In this study, the main goal was to evaluate the potential of an extract of Lythrum salicaria L. for beneficial effects on the skin. We focused on a hydro-alcoholic extract of aerial parts of Lythrum salicaria L., which was rich in ellagitannins and contained vescalagin at a rate of 4.6%. This tannin is the chemo-marker of the extract.

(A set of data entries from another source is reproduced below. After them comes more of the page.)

-- pv_equiv track=rewrite | github.com/SourceBox-LLC/FineFoundry | src/helpers/datasets.py | guess_input_output_columns
-- ===== SOURCE A (Python) =====
-- from typing import List, Optional, Tuple
--
-- def guess_input_output_columns(names: List[str]) -> Tuple[Optional[str], Optional[str]]:
--     """Guess likely input/output column names from a list of dataset column names.
--
--     Preference order covers common patterns found in instruction-tuning and Q/A datasets.
--     Returns a tuple (input_col, output_col), any of which may be None if not found.
--     """
--     low = {n.lower(): n for n in (names or [])}
--     in_cands = [
--         "input",
--         "prompt",
--         "question",
--         "instruction",
--         "source",
--         "text",
--         "query",
--         "context",
--         "post",
--     ]
--     out_cands = [
--         "output",
--         "response",
--         "answer",
--         "completion",
--         "target",
--         "label",
--         "reply",
--     ]
--     inn = next((low[x] for x in in_cands if x in low), None)
--     outn = next((low[x] for x in out_cands if x in low), None)
--     if inn is None and outn is None:
--         if "question" in low and "answer" in low:
--             return low["question"], low["answer"]
--     return inn, outn
-- ===== SOURCE B (Python) =====
-- from typing import List, Optional, Tuple
--
-- _IN_CANDS = [
--     "input", "prompt", "question", "instruction", "source",
--     "text", "query", "context", "post",
-- ]
-- _OUT_CANDS = [
--     "output", "response", "answer", "completion", "target", "label", "reply",
-- ]
-- _IN_RANK = {c: i for i, c in enumerate(_IN_CANDS)}
-- _OUT_RANK = {c: i for i, c in enumerate(_OUT_CANDS)}
--
--
-- def guess_input_output_columns(names: List[str]) -> Tuple[Optional[str], Optional[str]]:
--     """Single pass over names, keeping the best-ranked match for each side.
--
--     Later names with an equal rank overwrite earlier ones (same behaviour as a
--     dict comprehension where the last occurrence of a lowercase key wins).
--     """
--     best_in = None   # (rank, name)
--     best_out = None
--     for n in names:
--         l = n.lower()
--         r = _IN_RANK.get(l)
--         if r is not None and (best_in is None or r <= best_in[0]):
--             best_in = (r, n)
--         r = _OUT_RANK.get(l)
--         if r is not None and (best_out is None or r <= best_out[0]):
--             best_out = (r, n)
--     return (best_in[1] if best_in else None,
--             best_out[1] if best_out else None)
-- ===== Notes on version B (the rewrite author's own statement) =====
-- stated objective: alternative
-- what changed: Instead of building a lowercase->name dict and scanning each candidate list for its first present key, B precomputes rank tables for the candidates and makes a single pass over the names, keeping the best-ranked (last on ties) match per side; the dead question/answer fallback branch is dropped.
import Mathlib
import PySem

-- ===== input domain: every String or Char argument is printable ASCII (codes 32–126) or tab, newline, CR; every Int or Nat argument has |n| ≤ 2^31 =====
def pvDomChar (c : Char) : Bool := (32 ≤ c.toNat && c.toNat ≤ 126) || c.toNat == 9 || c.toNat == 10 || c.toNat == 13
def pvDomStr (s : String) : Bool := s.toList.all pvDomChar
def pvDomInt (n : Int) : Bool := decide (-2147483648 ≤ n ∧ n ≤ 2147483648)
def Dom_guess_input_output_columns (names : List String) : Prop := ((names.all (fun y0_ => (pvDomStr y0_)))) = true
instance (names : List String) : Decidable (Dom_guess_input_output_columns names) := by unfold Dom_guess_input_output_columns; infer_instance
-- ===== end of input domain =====

-- B replaces A's lowercase->name dict plus per-candidate-list scans by a single pass over
-- the names keeping the best-ranked match per side (objective: alternative decomposition).

-- ===== PORT A =====
def pvInCands : List String :=
  ["input", "prompt", "question", "instruction", "source", "text", "query", "context", "post"]

def pvOutCands : List String :=
  ["output", "response", "answer", "completion", "target", "label", "reply"]

-- low = {n.lower(): n for n in (names or [])}  ('names or []' = names, for a list argument)
def pvLow (names : List String) : PySem.Dict String String :=
  names.foldl (fun d n => d.insert (PySem.Str.lower n) n) PySem.Dict.empty

-- next((low[x] for x in cands if x in low), None)
def pvPick (low : PySem.Dict String String) : List String → Option String
  | [] => none
  | x :: rest => if low.contains x then low.get? x else pvPick low rest

def guess_input_output_columns (names : List String) : Option String × Option String :=
  let low := pvLow names
  let inn := pvPick low pvInCands
  let outn := pvPick low pvOutCands
  if inn = none ∧ outn = none then
    if low.contains "question" && low.contains "answer" then
      (low.get? "question", low.get? "answer")
    else (inn, outn)
  else (inn, outn)

-- ===== PORT B =====
-- _IN_RANK = {c: i for i, c in enumerate(_IN_CANDS)}   (and likewise for the output side)
def pvInRank : PySem.Dict String Int :=
  (PySem.List.enumerate pvInCands 0).foldl (fun d p => d.insert p.2 p.1) PySem.Dict.empty

def pvOutRank : PySem.Dict String Int :=
  (PySem.List.enumerate pvOutCands 0).foldl (fun d p => d.insert p.2 p.1) PySem.Dict.empty

-- r = rank.get(l); if r is not None and (best is None or r <= best[0]): best = (r, n)
def pvStep (rank : PySem.Dict String Int) (best : Option (Int × String)) (l n : String) :
    Option (Int × String) :=
  match rank.get? l with
  | none => best
  | some r =>
    match best with
    | none => some (r, n)
    | some (j, _) => if r ≤ j then some (r, n) else best

def guess_input_output_columns_alt (names : List String) : Option String × Option String :=
  let s := names.foldl
    (fun st n =>
      let l := PySem.Str.lower n
      (pvStep pvInRank st.1 l n, pvStep pvOutRank st.2 l n))
    ((none, none) : Option (Int × String) × Option (Int × String))
  (s.1.map Prod.snd, s.2.map Prod.snd)

-- ===== PRECONDITION & SPEC =====
def Spec_guess_input_output_columns (names : List String) (out : Option String × Option String) : Prop := out = guess_input_output_columns_alt names
instance (names : List String) (out : Option String × Option String) : Decidable (Spec_guess_input_output_columns names out) := by unfold Spec_guess_input_output_columns; infer_instance

-- ===== CLAIM (what is proved, stated in full; the proofs are below) =====
def Claim_equal_guess_input_output_columns : Prop := ∀ (names : List String), Dom_guess_input_output_columns names → Spec_guess_input_output_columns names (guess_input_output_columns names)

-- ===== LEMMAS AND PROOFS =====

-- first contained candidate from index i, paired with its rank and dict value
def pvSel (d : PySem.Dict String String) : List String → Int → Option (Int × String)
  | [], _ => none
  | x :: rest, i => if d.contains x then some (i, d.getD x "") else pvSel d rest (i + 1)

-- first index of l in the candidate list, counted from i
def pvIdx : List String → String → Int → Option Int
  | [], _, _ => none
  | x :: rest, l, i => if x = l then some i else pvIdx rest l (i + 1)

theorem pvSel_ge (d : PySem.Dict String String) (c : List String) :
    ∀ (i j : Int) (v : String), pvSel d c i = some (j, v) → i ≤ j := by
  induction c with
  | nil => intro i j v h; simp [pvSel] at h
  | cons x rest ih =>
    intro i j v h
    simp only [pvSel] at h
    split at h
    · simp at h; omega
    · have := ih (i + 1) j v h; omega

theorem pvIdx_ge (c : List String) :
    ∀ (l : String) (i j : Int), pvIdx c l i = some j → i ≤ j := by
  induction c with
  | nil => intro l i j h; simp [pvIdx] at h
  | cons x rest ih =>
    intro l i j h
    simp only [pvIdx] at h
    split at h
    · simp at h; omega
    · have := ih l (i + 1) j h; omega

theorem pvPick_eq (d : PySem.Dict String String) (c : List String) :
    ∀ i : Int, pvPick d c = (pvSel d c i).map Prod.snd := by
  induction c with
  | nil => intro i; simp [pvPick, pvSel]
  | cons x rest ih =>
    intro i
    simp only [pvPick, pvSel]
    by_cases h : d.contains x
    · simp [h, PySem.Dict.getD_eq_get?_getD]
      have : (d.get? x).isSome := by rw [← PySem.Dict.contains_eq_isSome_get?]; exact h
      cases hg : d.get? x with
      | none => simp [hg] at this
      | some v => simp
    · simp [h, ih (i + 1)]

def pvComb (idx : Option Int) (sel : Option (Int × String)) (n : String) :
    Option (Int × String) :=
  match idx with
  | none => sel
  | some r =>
    match sel with
    | none => some (r, n)
    | some (j, v) => if r ≤ j then some (r, n) else some (j, v)

theorem pvSel_insert (d : PySem.Dict String String) (c : List String) (l n : String) :
    ∀ i : Int, pvSel (d.insert l n) c i = pvComb (pvIdx c l i) (pvSel d c i) n := by
  induction c with
  | nil => intro i; simp [pvSel, pvIdx, pvComb]
  | cons x rest ih =>
    intro i
    by_cases hx : x = l
    · subst hx
      have hL : pvSel (d.insert x n) (x :: rest) i = some (i, n) := by
        simp [pvSel, PySem.Dict.contains_insert_self, PySem.Dict.getD_insert_self]
      rw [hL, show pvIdx (x :: rest) x i = some i by simp [pvIdx]]
      cases hs : pvSel d (x :: rest) i with
      | none => simp [pvComb]
      | some jv =>
        obtain ⟨j, v⟩ := jv
        have hij := pvSel_ge d (x :: rest) i j v hs
        simp [pvComb, if_pos hij]
    · have hcontains : (d.insert l n).contains x = d.contains x := by
        rw [PySem.Dict.contains_insert]
        simp [show (x == l) = false by simpa using hx]
      have hgetD : (d.insert l n).getD x "" = d.getD x "" :=
        PySem.Dict.getD_insert_of_ne d n "" hx
      rw [show pvIdx (x :: rest) l i = pvIdx rest l (i + 1) by simp [pvIdx, hx]]
      by_cases hc : d.contains x
      · have hL : pvSel (d.insert l n) (x :: rest) i = some (i, d.getD x "") := by
          simp [pvSel, hcontains, hgetD, hc]
        have hR : pvSel d (x :: rest) i = some (i, d.getD x "") := by
          simp [pvSel, hc]
        rw [hL, hR]
        cases hridx : pvIdx rest l (i + 1) with
        | none => simp [pvComb]
        | some r =>
          have hr := pvIdx_ge rest l (i + 1) r hridx
          simp [pvComb, if_neg (by omega : ¬ r ≤ i)]
      · have hL : pvSel (d.insert l n) (x :: rest) i = pvSel (d.insert l n) rest (i + 1) := by
          simp [pvSel, hcontains, hc]
        have hR : pvSel d (x :: rest) i = pvSel d rest (i + 1) := by
          simp [pvSel, hc]
        rw [hL, hR]
        exact ih (i + 1)

theorem pvSel_none_contains (d : PySem.Dict String String) (c : List String) :
    ∀ i : Int, pvSel d c i = none → ∀ x ∈ c, d.contains x = false := by
  induction c with
  | nil => intro i _ x hx; simp at hx
  | cons y rest ih =>
    intro i h x hx
    simp only [pvSel] at h
    split at h
    · simp at h
    · rcases List.mem_cons.mp hx with rfl | hx'
      · simpa using ‹¬ d.contains x = true›
      · exact ih (i + 1) h x hx'

theorem pvRank_in_eq (l : String) : pvInRank.get? l = pvIdx pvInCands l 0 := by
  show (PySem.Dict.mk [("input", (0:Int)), ("prompt", 1), ("question", 2), ("instruction", 3),
    ("source", 4), ("text", 5), ("query", 6), ("context", 7), ("post", 8)]).get? l
      = pvIdx pvInCands l 0
  simp only [PySem.Dict.get?_mk_cons, pvIdx, pvInCands, beq_iff_eq]
  norm_num [show (PySem.Dict.mk ([] : List (String × Int))).get? l = none from rfl, eq_comm]

theorem pvRank_out_eq (l : String) : pvOutRank.get? l = pvIdx pvOutCands l 0 := by
  show (PySem.Dict.mk [("output", (0:Int)), ("response", 1), ("answer", 2), ("completion", 3),
    ("target", 4), ("label", 5), ("reply", 6)]).get? l = pvIdx pvOutCands l 0
  simp only [PySem.Dict.get?_mk_cons, pvIdx, pvOutCands, beq_iff_eq]
  norm_num [show (PySem.Dict.mk ([] : List (String × Int))).get? l = none from rfl, eq_comm]

theorem pvStep_sel (rank : PySem.Dict String Int) (cands : List String)
    (hrank : ∀ l, rank.get? l = pvIdx cands l 0)
    (d : PySem.Dict String String) (l n : String) :
    pvStep rank (pvSel d cands 0) l n = pvSel (d.insert l n) cands 0 := by
  rw [pvSel_insert d cands l n 0]
  simp only [pvStep, hrank l]
  cases pvIdx cands l 0 with
  | none => rfl
  | some r =>
    cases pvSel d cands 0 with
    | none => rfl
    | some jv => rfl

theorem pvFold_inv (names : List String) :
    ∀ d : PySem.Dict String String,
      names.foldl
        (fun st n =>
          let l := PySem.Str.lower n
          (pvStep pvInRank st.1 l n, pvStep pvOutRank st.2 l n))
        (pvSel d pvInCands 0, pvSel d pvOutCands 0)
      = (pvSel (names.foldl (fun d n => d.insert (PySem.Str.lower n) n) d) pvInCands 0,
         pvSel (names.foldl (fun d n => d.insert (PySem.Str.lower n) n) d) pvOutCands 0) := by
  induction names with
  | nil => intro d; rfl
  | cons n rest ih =>
    intro d
    simp only [List.foldl_cons]
    rw [show (pvStep pvInRank (pvSel d pvInCands 0) (PySem.Str.lower n) n,
          pvStep pvOutRank (pvSel d pvOutCands 0) (PySem.Str.lower n) n)
        = (pvSel (d.insert (PySem.Str.lower n) n) pvInCands 0,
           pvSel (d.insert (PySem.Str.lower n) n) pvOutCands 0) from by
      rw [pvStep_sel pvInRank pvInCands pvRank_in_eq,
          pvStep_sel pvOutRank pvOutCands pvRank_out_eq]]
    exact ih (d.insert (PySem.Str.lower n) n)

theorem pvSel_empty (c : List String) : ∀ i : Int, pvSel PySem.Dict.empty c i = none := by
  induction c with
  | nil => intro i; rfl
  | cons x rest ih => intro i; simp [pvSel, PySem.Dict.contains_empty, ih]

-- ===== VERDICT (by name: the statement is the Claim_ definition above) =====
theorem guess_input_output_columns_spec : Claim_equal_guess_input_output_columns := by
  intro names _
  unfold Spec_guess_input_output_columns guess_input_output_columns guess_input_output_columns_alt
  have hfold := pvFold_inv names PySem.Dict.empty
  rw [pvSel_empty pvInCands 0, pvSel_empty pvOutCands 0] at hfold
  have hfold' : List.foldl
      (fun st n =>
        let l := PySem.Str.lower n
        (pvStep pvInRank st.1 l n, pvStep pvOutRank st.2 l n))
      ((none, none) : Option (Int × String) × Option (Int × String)) names
    = (pvSel (pvLow names) pvInCands 0, pvSel (pvLow names) pvOutCands 0) := hfold
  simp only [hfold']
  rw [pvPick_eq (pvLow names) pvInCands 0, pvPick_eq (pvLow names) pvOutCands 0]
  by_cases hin : pvSel (pvLow names) pvInCands 0 = none
  · have hq : (pvLow names).contains "question" = false :=
      pvSel_none_contains (pvLow names) pvInCands 0 hin "question" (by simp [pvInCands])
    simp [hin, hq]
  · simp [hin]
-- pv_equiv track=rewrite | github.com/Vishnudharan24/graavitons-sms | backend/api/exam.py | get_batch_mock_subjects
-- ===== SOURCE A (Python) =====
-- MOCK_SUBJECT_CONFIG = {
--     "maths": {"aliases": {"maths", "mathematics", "math"}, "unit_field": "mathsUnitNames"},
--     "physics": {"aliases": {"physics"}, "unit_field": "physicsUnitNames"},
--     "chemistry": {"aliases": {"chemistry"}, "unit_field": "chemistryUnitNames"},
--     "biology": {"aliases": {"biology"}, "unit_field": "biologyUnitNames"},
-- }
--
-- def get_batch_mock_subjects(batch_subjects):
--     if not batch_subjects:
--         return ["maths", "physics", "chemistry", "biology"]
--
--     selected = []
--     lowered = {str(s).strip().lower() for s in batch_subjects if str(s).strip()}
--     for key in ["maths", "physics", "chemistry", "biology"]:
--         aliases = MOCK_SUBJECT_CONFIG[key]["aliases"]
--         if lowered.intersection(aliases):
--             selected.append(key)
--
--     return selected if selected else ["maths", "physics", "chemistry", "biology"]
-- ===== SOURCE B (Python) =====
-- MOCK_SUBJECT_CONFIG = {
--     "maths": {"aliases": {"maths", "mathematics", "math"}, "unit_field": "mathsUnitNames"},
--     "physics": {"aliases": {"physics"}, "unit_field": "physicsUnitNames"},
--     "chemistry": {"aliases": {"chemistry"}, "unit_field": "chemistryUnitNames"},
--     "biology": {"aliases": {"biology"}, "unit_field": "biologyUnitNames"},
-- }
--
-- _DEFAULT_SUBJECTS = ["maths", "physics", "chemistry", "biology"]
--
-- _ALIAS_TO_KEY = {
--     alias: key
--     for key, cfg in MOCK_SUBJECT_CONFIG.items()
--     for alias in cfg["aliases"]
-- }
--
--
-- def get_batch_mock_subjects(batch_subjects):
--     matched = set()
--     for s in batch_subjects:
--         norm = str(s).strip().lower()
--         if not norm:
--             continue
--         key = _ALIAS_TO_KEY.get(norm)
--         if key is not None:
--             matched.add(key)
--     result = [k for k in _DEFAULT_SUBJECTS if k in matched]
--     return result if result else list(_DEFAULT_SUBJECTS)
-- ===== Notes on version B (the rewrite author's own statement) =====
-- stated objective: idiomatic
-- what changed: B inverts the config once into an alias->canonical dict and makes a single pass over the inputs collecting matched canonical keys, instead of building a lowered set and intersecting it with each key's alias set.
import Mathlib
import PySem

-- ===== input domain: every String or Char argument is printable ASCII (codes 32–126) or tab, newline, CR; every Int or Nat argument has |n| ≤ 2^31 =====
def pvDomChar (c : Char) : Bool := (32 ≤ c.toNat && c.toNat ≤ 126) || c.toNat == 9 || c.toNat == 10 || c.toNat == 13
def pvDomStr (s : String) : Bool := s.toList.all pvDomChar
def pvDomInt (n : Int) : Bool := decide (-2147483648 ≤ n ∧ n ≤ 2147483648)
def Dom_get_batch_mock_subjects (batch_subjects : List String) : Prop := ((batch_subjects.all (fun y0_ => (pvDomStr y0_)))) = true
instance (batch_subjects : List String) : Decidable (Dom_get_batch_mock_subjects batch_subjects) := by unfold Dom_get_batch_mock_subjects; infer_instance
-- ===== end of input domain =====

-- B inverts the config once into an alias->canonical dict and matches in a single pass
-- over the inputs, instead of intersecting a lowered input set with each key's alias set
-- (idiomatic restructuring; no speed claim).

-- ===== PORT A =====
-- MOCK_SUBJECT_CONFIG restricted to the "aliases" field (the "unit_field" entries are never read here).
def pvMockAliases : PySem.Dict String (PySem.Set String) :=
  PySem.Dict.mk
    [("maths", PySem.Set.ofList ["maths", "mathematics", "math"]),
     ("physics", PySem.Set.ofList ["physics"]),
     ("chemistry", PySem.Set.ofList ["chemistry"]),
     ("biology", PySem.Set.ofList ["biology"])]

def get_batch_mock_subjects (batch_subjects : List String) : List String :=
  if batch_subjects = [] then ["maths", "physics", "chemistry", "biology"]
  else
    let lowered : PySem.Set String :=
      PySem.Set.ofList
        ((batch_subjects.filter (fun s => decide (PySem.Str.strip s ≠ ""))).map
          (fun s => PySem.Str.lower (PySem.Str.strip s)))
    -- MOCK_SUBJECT_CONFIG[key] never raises: every looked-up key is present, so getD is exact here.
    let selected := ["maths", "physics", "chemistry", "biology"].foldl
      (fun sel key =>
        let aliases := pvMockAliases.getD key PySem.Set.empty
        if PySem.Set.inter lowered aliases ≠ [] then sel ++ [key] else sel) []
    if selected = [] then ["maths", "physics", "chemistry", "biology"] else selected

-- ===== PORT B =====
def pvDefaultSubjects : List String := ["maths", "physics", "chemistry", "biology"]

-- _ALIAS_TO_KEY: the alias keys are all distinct, so lookups do not depend on the hash
-- iteration order of the alias sets; one insertion order is fixed here.
def pvAliasToKey : PySem.Dict String String :=
  PySem.Dict.mk
    [("maths", "maths"), ("mathematics", "maths"), ("math", "maths"),
     ("physics", "physics"), ("chemistry", "chemistry"), ("biology", "biology")]

-- the body of B's for-loop over batch_subjects
def pvStep (m : PySem.Set String) (s : String) : PySem.Set String :=
  let norm := PySem.Str.lower (PySem.Str.strip s)
  if norm = "" then m
  else
    match pvAliasToKey.get? norm with
    | some key => PySem.Set.add m key
    | none => m

def get_batch_mock_subjects_alt (batch_subjects : List String) : List String :=
  let matched : PySem.Set String := batch_subjects.foldl pvStep PySem.Set.empty
  let result := pvDefaultSubjects.filter (fun k => PySem.Set.contains matched k)
  if result = [] then pvDefaultSubjects else result

-- ===== PRECONDITION & SPEC =====
def Spec_get_batch_mock_subjects (batch_subjects : List String) (out : List String) : Prop := out = get_batch_mock_subjects_alt batch_subjects
instance (batch_subjects : List String) (out : List String) : Decidable (Spec_get_batch_mock_subjects batch_subjects out) := by unfold Spec_get_batch_mock_subjects; infer_instance

-- ===== CLAIM (what is proved, stated in full; the proofs are below) =====
def Claim_equal_get_batch_mock_subjects : Prop := ∀ (batch_subjects : List String), Dom_get_batch_mock_subjects batch_subjects → Spec_get_batch_mock_subjects batch_subjects (get_batch_mock_subjects batch_subjects)

-- ===== LEMMAS AND PROOFS =====

-- str.lower() preserves emptiness
theorem pv_lower_eq_empty_iff (t : String) : PySem.Str.lower t = "" ↔ t = "" := by
  constructor
  · intro h
    have h2 : (PySem.Str.lower t).toList = [] := by rw [h]; rfl
    rw [PySem.Str.toList_lower] at h2
    have ht : t.toList = [] := by
      cases ht : t.toList with
      | nil => rfl
      | cons c cs => rw [ht] at h2; simp [PySem.Chars.lower] at h2
    cases t; simp_all
  · intro h; subst h; rfl

-- full characterisation of the inverted dict's lookup
theorem pv_get_alias (x : String) : pvAliasToKey.get? x =
    (if x = "maths" then some "maths" else if x = "mathematics" then some "maths"
     else if x = "math" then some "maths" else if x = "physics" then some "physics"
     else if x = "chemistry" then some "chemistry" else if x = "biology" then some "biology"
     else none) := by
  simp only [pvAliasToKey, PySem.Dict.get?_mk_cons, beq_iff_eq]
  have hnil : (PySem.Dict.mk ([] : List (String × String))).get? x = none := rfl
  rw [hnil]
  split_ifs <;> first | rfl | (exfalso; simp_all)

-- x ∈ aliases(k) ↔ the inverted dict maps x to k, for each canonical key
theorem pv_alias_iff (k : String) (hk : k ∈ pvDefaultSubjects) (x : String) :
    x ∈ pvMockAliases.getD k PySem.Set.empty ↔ pvAliasToKey.get? x = some k := by
  rw [pv_get_alias]
  fin_cases hk
  · have h : pvMockAliases.getD "maths" PySem.Set.empty =
        ["maths", "mathematics", "math"] := by rfl
    rw [h]
    constructor
    · intro hx
      simp only [List.mem_cons, List.not_mem_nil, or_false] at hx
      rcases hx with rfl | rfl | rfl <;> simp_all
    · intro h
      split_ifs at h <;> simp_all
  · have h : pvMockAliases.getD "physics" PySem.Set.empty = ["physics"] := by rfl
    rw [h]
    constructor
    · intro hx
      simp only [List.mem_cons, List.not_mem_nil, or_false] at hx
      subst hx; simp_all
    · intro h; split_ifs at h <;> simp_all
  · have h : pvMockAliases.getD "chemistry" PySem.Set.empty = ["chemistry"] := by rfl
    rw [h]
    constructor
    · intro hx
      simp only [List.mem_cons, List.not_mem_nil, or_false] at hx
      subst hx; simp_all
    · intro h; split_ifs at h <;> simp_all
  · have h : pvMockAliases.getD "biology" PySem.Set.empty = ["biology"] := by rfl
    rw [h]
    constructor
    · intro hx
      simp only [List.mem_cons, List.not_mem_nil, or_false] at hx
      subst hx; simp_all
    · intro h; split_ifs at h <;> simp_all

-- membership after one step of B's loop
theorem pv_step_mem (m : PySem.Set String) (s k : String) :
    k ∈ pvStep m s ↔ k ∈ m ∨ (PySem.Str.lower (PySem.Str.strip s) ≠ "" ∧
      pvAliasToKey.get? (PySem.Str.lower (PySem.Str.strip s)) = some k) := by
  unfold pvStep
  by_cases hz : PySem.Str.lower (PySem.Str.strip s) = ""
  · simp [hz]
  · cases hg : pvAliasToKey.get? (PySem.Str.lower (PySem.Str.strip s)) with
    | none => simp [hz, hg]
    | some key => simp [hz, hg, PySem.Set.mem_add, eq_comm]

-- membership in B's matched set
theorem pv_matched_mem (bs : List String) (m : PySem.Set String) (k : String) :
    k ∈ bs.foldl pvStep m ↔
    k ∈ m ∨ ∃ s ∈ bs, PySem.Str.lower (PySem.Str.strip s) ≠ "" ∧
      pvAliasToKey.get? (PySem.Str.lower (PySem.Str.strip s)) = some k := by
  induction bs generalizing m with
  | nil => simp
  | cons s bs ih =>
    simp only [List.foldl_cons, ih, pv_step_mem, List.mem_cons]
    constructor
    · rintro ((hm | h) | ⟨t, ht, h⟩)
      · exact Or.inl hm
      · exact Or.inr ⟨s, Or.inl rfl, h⟩
      · exact Or.inr ⟨t, Or.inr ht, h⟩
    · rintro (hm | ⟨t, rfl | ht, h⟩)
      · exact Or.inl (Or.inl hm)
      · exact Or.inl (Or.inr h)
      · exact Or.inr ⟨t, ht, h⟩

-- A's per-key intersection test equals B's membership test in matched
theorem pv_cond_eq (bs : List String) (k : String) (hk : k ∈ pvDefaultSubjects) :
    (PySem.Set.inter
      (PySem.Set.ofList
        ((bs.filter (fun s => decide (PySem.Str.strip s ≠ ""))).map
          (fun s => PySem.Str.lower (PySem.Str.strip s))))
      (pvMockAliases.getD k PySem.Set.empty) ≠ []) ↔
    k ∈ bs.foldl pvStep PySem.Set.empty := by
  rw [pv_matched_mem]
  constructor
  · intro h
    rcases List.exists_mem_of_ne_nil _ h with ⟨x, hx⟩
    rw [PySem.Set.mem_inter] at hx
    obtain ⟨hx1, hx2⟩ := hx
    rw [PySem.Set.mem_ofList, List.mem_map] at hx1
    obtain ⟨s, hs, rfl⟩ := hx1
    rw [List.mem_filter] at hs
    refine Or.inr ⟨s, hs.1, ?_, (pv_alias_iff k hk _).mp hx2⟩
    rw [Ne, pv_lower_eq_empty_iff]
    simpa using hs.2
  · rintro (h | ⟨s, hs, hz, hg⟩)
    · simp [PySem.Set.empty] at h
    · apply List.ne_nil_of_mem (a := PySem.Str.lower (PySem.Str.strip s))
      rw [PySem.Set.mem_inter]
      constructor
      · rw [PySem.Set.mem_ofList, List.mem_map]
        refine ⟨s, ?_, rfl⟩
        rw [List.mem_filter]
        refine ⟨hs, ?_⟩
        simp only [decide_eq_true_eq]
        intro hstrip
        exact hz ((pv_lower_eq_empty_iff _).mpr hstrip)
      · exact (pv_alias_iff k hk _).mpr hg

-- ===== VERDICT (by name: the statement is the Claim_ definition above) =====
theorem get_batch_mock_subjects_spec : Claim_equal_get_batch_mock_subjects := by
  intro bs _
  unfold Spec_get_batch_mock_subjects get_batch_mock_subjects get_batch_mock_subjects_alt
  cases bs with
  | nil => rfl
  | cons b bs' =>
    simp only [reduceCtorEq, if_false]
    rw [PySem.List.foldl_append_ite_eq_filter
      (p := fun key => PySem.Set.inter
        (PySem.Set.ofList
          (((b :: bs').filter (fun s => decide (PySem.Str.strip s ≠ ""))).map
            (fun s => PySem.Str.lower (PySem.Str.strip s))))
        (pvMockAliases.getD key PySem.Set.empty) ≠ [])]
    rw [List.nil_append]
    have hfe : ∀ k ∈ ["maths", "physics", "chemistry", "biology"],
        (decide (PySem.Set.inter
          (PySem.Set.ofList
            (((b :: bs').filter (fun s => decide (PySem.Str.strip s ≠ ""))).map
              (fun s => PySem.Str.lower (PySem.Str.strip s))))
          (pvMockAliases.getD k PySem.Set.empty) ≠ [])) =
        PySem.Set.contains ((b :: bs').foldl pvStep PySem.Set.empty) k := by
      intro k hk
      rw [Bool.eq_iff_iff, decide_eq_true_eq, PySem.Set.contains_iff]
      exact pv_cond_eq (b :: bs') k hk
    rw [List.filter_congr hfe]
    rfl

The biological activities of the natural products tested are associated with dermo-cosmetic applications as we tested effects towards constitutive cells of the skin through topical treatments. The in vitro biological tests allowed for demonstrating the effect of the skin treatment with purple loosestrife extract or one of its molecules at different scales. We monitored the effects from gene expression to skin morphology using normal human epidermal keratinocytes, reconstructed human epidermis, and full thickness reconstructed skin.
In the presence of the extract, the expression of markers of differentiation within monolayers of keratinocytes, and RHE was important. These components participate to the structuration of the cornified layer, which is essential for the skin to be protected and to maintain homeostasis. The more differentiated the epidermis is, the better defined the stratum corneum
. This specific and outermost layer of the skin forms a skin barrier function. Not only is skin the largest organ of the human body [13
], but it also has to maintain its protecting function against external aggressions. The extract was able to counteract the starving effect of a depleted medium during the development of FTSK. Skins that were treated with the extract were well structured and their morphologies were comparable to normal skins.
Vescalagin was able to generate the same effects as the extract. This molecule was able to strongly impact the morphology of FTSK, as well as to lower the quantity of MMP in aged reconstructed skins. Thus, the chemo-marker also constitutes a biomarker of the extract.
We demonstrated that the Lythrum salicaria extract could be used as an active ingredient with beneficial effects for the skin homeostasis with a pro-differentiating effect and a global protecting or reinforcement action. This effect was characterized by the generation of well-structured epidermis and by maintaining the skin protective functions for the body.
Lythrum salicaria L. may now be considered as a new great source of active ingredients with protecting and anti-aging effects for skin.